* _EXERCISE PROMPT_:
Check every line of the material below for the string "stated". State how many lines have it.

* _INFORMATION SUPPLIED_:
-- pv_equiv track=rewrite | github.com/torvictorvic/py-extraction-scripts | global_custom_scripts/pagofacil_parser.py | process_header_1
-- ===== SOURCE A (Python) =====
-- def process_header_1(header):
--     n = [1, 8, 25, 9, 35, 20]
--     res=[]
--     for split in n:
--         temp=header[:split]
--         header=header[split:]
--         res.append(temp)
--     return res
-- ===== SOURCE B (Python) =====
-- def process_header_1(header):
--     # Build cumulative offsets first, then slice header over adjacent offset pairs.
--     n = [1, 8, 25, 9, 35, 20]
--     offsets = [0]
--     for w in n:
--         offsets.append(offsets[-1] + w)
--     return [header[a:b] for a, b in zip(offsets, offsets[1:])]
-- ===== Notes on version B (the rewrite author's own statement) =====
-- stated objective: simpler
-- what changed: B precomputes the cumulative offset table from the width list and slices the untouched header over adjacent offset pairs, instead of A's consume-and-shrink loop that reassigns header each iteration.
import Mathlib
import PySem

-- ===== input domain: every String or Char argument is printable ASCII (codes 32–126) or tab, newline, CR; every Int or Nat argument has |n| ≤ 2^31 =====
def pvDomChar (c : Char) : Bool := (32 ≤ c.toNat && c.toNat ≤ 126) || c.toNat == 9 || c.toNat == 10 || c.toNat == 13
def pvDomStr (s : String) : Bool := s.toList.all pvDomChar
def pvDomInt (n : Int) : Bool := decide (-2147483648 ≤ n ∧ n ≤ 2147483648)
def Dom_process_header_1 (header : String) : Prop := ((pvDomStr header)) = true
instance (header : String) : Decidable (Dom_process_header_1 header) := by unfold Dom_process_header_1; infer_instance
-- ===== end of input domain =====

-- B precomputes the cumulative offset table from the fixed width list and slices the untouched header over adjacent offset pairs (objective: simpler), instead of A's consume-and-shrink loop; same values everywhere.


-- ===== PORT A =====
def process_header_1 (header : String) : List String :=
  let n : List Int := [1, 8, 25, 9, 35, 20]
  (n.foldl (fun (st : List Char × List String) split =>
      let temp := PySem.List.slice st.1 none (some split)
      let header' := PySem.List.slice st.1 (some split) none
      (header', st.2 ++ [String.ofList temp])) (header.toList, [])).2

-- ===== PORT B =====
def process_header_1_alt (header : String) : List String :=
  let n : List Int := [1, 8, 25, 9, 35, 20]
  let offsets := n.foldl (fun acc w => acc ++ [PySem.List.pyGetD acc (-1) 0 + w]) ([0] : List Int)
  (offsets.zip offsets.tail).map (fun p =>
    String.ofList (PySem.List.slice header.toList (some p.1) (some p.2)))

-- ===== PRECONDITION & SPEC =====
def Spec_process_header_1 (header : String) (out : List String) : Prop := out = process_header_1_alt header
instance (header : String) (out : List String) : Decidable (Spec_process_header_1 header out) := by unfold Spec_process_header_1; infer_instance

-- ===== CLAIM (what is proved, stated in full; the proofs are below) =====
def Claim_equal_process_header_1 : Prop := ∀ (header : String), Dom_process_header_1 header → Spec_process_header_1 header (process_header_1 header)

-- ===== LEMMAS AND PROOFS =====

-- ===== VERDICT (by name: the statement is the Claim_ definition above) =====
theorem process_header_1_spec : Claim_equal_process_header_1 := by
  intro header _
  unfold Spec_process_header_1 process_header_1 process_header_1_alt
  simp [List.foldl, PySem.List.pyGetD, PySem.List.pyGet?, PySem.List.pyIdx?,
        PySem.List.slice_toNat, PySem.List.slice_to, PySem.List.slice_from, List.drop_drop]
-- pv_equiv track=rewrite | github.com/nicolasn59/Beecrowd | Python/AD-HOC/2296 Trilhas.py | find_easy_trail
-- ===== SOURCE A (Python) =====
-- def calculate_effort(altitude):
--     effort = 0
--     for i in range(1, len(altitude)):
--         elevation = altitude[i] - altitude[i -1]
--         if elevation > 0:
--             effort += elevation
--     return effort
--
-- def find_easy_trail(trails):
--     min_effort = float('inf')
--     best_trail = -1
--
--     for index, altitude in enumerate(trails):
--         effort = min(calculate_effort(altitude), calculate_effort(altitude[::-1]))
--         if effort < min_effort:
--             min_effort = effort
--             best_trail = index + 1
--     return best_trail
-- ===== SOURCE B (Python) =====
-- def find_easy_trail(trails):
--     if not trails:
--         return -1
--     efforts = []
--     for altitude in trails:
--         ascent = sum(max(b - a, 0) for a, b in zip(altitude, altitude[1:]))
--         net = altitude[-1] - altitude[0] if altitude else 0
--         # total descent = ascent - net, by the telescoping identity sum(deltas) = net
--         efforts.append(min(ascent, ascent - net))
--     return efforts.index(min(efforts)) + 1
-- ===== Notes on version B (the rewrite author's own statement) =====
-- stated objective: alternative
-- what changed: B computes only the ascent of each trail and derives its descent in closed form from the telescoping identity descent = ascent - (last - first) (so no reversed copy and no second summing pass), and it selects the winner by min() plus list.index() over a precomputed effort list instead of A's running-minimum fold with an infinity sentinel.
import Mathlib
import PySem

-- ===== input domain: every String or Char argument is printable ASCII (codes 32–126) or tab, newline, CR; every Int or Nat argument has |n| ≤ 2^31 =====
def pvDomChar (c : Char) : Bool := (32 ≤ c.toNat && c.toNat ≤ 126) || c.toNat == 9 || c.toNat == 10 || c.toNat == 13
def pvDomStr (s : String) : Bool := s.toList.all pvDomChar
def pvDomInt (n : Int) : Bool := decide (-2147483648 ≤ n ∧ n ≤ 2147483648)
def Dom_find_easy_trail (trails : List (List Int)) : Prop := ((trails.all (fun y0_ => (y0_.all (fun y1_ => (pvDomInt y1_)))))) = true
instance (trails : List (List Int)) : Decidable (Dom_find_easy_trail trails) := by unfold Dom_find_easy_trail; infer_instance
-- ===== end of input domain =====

* _RESPONSE TO THE EXERCISE_:
3